- _AIM OF THE TASK_: Which lines run from the one containing "simp [pvScan, hne, hnm]" to the end of the entries? Copy them exactly, both ends included, and give nothing else.

- _RECORDS PROVIDED_:
* * *
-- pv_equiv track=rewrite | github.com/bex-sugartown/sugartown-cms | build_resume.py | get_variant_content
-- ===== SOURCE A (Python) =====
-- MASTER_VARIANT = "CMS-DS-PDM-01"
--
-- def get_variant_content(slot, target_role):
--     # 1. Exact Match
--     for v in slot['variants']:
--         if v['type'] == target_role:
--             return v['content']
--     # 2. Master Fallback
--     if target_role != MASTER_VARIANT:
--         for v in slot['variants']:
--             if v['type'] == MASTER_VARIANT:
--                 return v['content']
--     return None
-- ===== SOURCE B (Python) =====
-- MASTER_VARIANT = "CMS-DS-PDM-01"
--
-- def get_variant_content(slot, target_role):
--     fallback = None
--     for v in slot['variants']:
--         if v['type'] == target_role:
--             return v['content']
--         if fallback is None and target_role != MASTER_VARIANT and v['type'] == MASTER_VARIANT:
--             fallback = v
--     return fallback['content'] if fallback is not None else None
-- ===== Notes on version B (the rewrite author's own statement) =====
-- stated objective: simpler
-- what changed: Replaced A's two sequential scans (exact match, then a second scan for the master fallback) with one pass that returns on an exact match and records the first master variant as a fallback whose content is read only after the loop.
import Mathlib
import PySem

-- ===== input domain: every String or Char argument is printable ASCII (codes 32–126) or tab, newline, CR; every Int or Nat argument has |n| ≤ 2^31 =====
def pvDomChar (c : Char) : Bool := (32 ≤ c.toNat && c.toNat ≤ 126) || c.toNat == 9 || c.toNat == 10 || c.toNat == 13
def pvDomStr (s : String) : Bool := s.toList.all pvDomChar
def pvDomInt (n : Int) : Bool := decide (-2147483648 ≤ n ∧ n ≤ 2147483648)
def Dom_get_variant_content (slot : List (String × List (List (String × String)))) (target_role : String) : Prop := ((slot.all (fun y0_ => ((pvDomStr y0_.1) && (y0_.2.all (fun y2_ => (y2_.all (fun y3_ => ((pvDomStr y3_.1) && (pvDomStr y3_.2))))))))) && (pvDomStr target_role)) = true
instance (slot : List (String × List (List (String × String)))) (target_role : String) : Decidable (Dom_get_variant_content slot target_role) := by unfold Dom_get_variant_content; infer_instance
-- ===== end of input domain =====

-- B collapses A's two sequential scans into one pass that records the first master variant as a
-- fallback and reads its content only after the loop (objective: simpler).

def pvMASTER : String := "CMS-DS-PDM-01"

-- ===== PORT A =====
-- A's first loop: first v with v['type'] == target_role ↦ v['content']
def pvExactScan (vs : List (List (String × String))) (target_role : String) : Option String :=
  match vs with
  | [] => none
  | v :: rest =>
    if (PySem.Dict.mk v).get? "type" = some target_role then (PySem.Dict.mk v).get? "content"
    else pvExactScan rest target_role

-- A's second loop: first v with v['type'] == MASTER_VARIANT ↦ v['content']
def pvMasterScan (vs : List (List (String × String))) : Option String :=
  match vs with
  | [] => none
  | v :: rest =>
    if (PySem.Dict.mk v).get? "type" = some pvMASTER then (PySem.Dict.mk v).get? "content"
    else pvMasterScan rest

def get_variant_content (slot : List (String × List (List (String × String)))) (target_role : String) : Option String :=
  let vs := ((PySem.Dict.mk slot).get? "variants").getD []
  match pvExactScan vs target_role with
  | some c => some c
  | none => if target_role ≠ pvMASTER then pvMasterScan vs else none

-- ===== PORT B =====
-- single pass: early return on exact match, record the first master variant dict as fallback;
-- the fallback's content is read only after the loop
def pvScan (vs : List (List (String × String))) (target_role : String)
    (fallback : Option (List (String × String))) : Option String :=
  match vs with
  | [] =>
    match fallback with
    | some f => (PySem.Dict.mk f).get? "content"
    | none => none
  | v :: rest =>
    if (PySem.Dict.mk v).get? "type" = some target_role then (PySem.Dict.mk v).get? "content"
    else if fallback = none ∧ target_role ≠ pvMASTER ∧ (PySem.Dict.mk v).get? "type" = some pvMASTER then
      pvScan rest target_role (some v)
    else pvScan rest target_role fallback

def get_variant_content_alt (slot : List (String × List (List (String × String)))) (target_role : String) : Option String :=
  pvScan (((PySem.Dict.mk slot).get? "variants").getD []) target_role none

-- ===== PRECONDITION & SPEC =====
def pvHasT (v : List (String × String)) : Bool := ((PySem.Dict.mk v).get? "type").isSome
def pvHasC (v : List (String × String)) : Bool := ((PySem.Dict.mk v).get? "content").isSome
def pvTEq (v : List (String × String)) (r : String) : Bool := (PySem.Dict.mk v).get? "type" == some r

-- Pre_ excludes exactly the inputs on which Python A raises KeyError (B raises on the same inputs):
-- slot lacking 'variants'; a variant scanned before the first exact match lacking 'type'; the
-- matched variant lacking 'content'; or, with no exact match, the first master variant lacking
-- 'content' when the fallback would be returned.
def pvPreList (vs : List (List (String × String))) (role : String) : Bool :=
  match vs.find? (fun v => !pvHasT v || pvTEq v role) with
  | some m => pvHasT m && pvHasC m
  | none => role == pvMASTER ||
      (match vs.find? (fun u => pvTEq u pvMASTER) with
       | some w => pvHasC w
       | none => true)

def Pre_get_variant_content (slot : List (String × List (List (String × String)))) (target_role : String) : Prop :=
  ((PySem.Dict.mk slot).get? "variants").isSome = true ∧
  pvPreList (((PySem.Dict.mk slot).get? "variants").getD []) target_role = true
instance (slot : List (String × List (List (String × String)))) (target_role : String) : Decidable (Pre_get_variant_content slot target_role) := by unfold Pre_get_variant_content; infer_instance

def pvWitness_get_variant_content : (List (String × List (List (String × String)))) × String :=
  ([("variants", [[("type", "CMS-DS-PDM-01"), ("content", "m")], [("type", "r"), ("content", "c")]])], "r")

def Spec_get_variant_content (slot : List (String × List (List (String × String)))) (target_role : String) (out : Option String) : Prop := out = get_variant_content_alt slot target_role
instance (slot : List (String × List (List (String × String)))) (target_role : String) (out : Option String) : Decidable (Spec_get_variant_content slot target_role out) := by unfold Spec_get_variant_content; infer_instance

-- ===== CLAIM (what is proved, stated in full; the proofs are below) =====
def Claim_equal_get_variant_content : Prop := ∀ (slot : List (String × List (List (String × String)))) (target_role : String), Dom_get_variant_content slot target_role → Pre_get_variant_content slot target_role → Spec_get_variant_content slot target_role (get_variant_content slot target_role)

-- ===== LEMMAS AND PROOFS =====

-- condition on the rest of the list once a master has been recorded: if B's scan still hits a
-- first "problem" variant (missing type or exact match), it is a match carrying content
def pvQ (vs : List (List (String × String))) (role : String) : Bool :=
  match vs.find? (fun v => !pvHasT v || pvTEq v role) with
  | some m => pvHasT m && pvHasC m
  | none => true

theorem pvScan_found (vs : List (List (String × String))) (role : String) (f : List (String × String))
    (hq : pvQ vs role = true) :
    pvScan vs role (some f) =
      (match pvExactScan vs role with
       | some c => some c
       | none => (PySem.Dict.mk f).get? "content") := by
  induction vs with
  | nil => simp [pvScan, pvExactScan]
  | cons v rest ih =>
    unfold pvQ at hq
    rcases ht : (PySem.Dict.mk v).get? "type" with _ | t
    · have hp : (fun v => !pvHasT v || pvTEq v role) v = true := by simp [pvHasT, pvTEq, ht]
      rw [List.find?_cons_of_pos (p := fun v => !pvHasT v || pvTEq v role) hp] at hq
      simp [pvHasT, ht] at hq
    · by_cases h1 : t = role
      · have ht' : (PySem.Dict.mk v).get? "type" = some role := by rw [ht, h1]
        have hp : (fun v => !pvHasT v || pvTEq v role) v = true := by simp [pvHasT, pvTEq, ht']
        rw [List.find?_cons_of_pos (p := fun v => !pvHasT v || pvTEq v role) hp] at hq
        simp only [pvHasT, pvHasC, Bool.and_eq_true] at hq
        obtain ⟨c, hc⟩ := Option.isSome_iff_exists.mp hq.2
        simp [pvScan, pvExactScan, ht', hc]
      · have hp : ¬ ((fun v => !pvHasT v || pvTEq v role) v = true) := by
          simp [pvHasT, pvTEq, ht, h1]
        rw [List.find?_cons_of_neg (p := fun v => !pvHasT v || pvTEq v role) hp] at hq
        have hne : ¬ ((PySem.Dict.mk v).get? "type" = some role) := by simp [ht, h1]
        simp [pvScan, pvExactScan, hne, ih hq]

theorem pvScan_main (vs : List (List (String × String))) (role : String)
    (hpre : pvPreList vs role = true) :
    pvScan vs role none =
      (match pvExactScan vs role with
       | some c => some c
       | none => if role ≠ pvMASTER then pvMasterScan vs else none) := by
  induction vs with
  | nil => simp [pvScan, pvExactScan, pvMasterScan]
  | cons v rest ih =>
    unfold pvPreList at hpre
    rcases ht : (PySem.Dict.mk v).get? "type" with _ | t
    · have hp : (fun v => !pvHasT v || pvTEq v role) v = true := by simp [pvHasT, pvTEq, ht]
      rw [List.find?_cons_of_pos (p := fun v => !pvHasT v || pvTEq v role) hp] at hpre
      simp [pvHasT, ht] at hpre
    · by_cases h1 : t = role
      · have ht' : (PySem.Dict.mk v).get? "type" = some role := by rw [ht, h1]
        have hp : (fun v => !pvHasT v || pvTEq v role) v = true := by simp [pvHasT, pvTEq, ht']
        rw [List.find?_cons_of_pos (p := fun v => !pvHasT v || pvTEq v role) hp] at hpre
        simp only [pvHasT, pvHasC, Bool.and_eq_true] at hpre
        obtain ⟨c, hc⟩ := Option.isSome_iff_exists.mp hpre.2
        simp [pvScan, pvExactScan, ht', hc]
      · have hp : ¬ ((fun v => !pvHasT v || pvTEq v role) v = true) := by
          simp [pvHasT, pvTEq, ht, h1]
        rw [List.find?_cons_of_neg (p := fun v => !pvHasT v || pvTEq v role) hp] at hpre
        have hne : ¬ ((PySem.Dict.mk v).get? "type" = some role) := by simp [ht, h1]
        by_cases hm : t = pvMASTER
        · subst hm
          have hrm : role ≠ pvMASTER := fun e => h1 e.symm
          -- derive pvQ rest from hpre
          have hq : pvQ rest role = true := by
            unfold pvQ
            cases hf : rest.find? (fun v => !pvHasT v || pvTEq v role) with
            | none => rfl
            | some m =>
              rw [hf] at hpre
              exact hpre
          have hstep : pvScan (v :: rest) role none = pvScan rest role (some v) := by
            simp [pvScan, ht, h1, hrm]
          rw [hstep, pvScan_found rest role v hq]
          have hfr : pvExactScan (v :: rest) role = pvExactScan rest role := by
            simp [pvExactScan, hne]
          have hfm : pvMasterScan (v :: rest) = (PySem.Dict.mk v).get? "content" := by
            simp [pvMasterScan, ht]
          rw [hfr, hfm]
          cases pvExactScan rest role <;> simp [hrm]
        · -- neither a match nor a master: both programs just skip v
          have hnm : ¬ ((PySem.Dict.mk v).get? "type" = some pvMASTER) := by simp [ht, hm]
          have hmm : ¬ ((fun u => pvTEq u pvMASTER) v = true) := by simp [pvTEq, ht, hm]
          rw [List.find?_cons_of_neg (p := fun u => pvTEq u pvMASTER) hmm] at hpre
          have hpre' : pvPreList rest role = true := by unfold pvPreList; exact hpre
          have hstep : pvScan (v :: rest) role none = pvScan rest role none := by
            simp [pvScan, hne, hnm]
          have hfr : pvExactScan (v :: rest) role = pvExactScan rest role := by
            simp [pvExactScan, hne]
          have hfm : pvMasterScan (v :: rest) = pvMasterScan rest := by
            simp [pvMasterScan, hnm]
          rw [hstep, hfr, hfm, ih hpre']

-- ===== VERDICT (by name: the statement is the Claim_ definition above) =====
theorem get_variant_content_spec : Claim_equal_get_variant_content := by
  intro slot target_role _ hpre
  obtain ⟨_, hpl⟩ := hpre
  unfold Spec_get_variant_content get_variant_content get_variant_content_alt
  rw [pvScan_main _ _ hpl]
* * *
- _SOLUTION BELOW_:
            simp [pvScan, hne, hnm]
          have hfr : pvExactScan (v :: rest) role = pvExactScan rest role := by
            simp [pvExactScan, hne]
          have hfm : pvMasterScan (v :: rest) = pvMasterScan rest := by
            simp [pvMasterScan, hnm]
          rw [hstep, hfr, hfm, ih hpre']

-- ===== VERDICT (by name: the statement is the Claim_ definition above) =====
theorem get_variant_content_spec : Claim_equal_get_variant_content := by
  intro slot target_role _ hpre
  obtain ⟨_, hpl⟩ := hpre
  unfold Spec_get_variant_content get_variant_content get_variant_content_alt
  rw [pvScan_main _ _ hpl]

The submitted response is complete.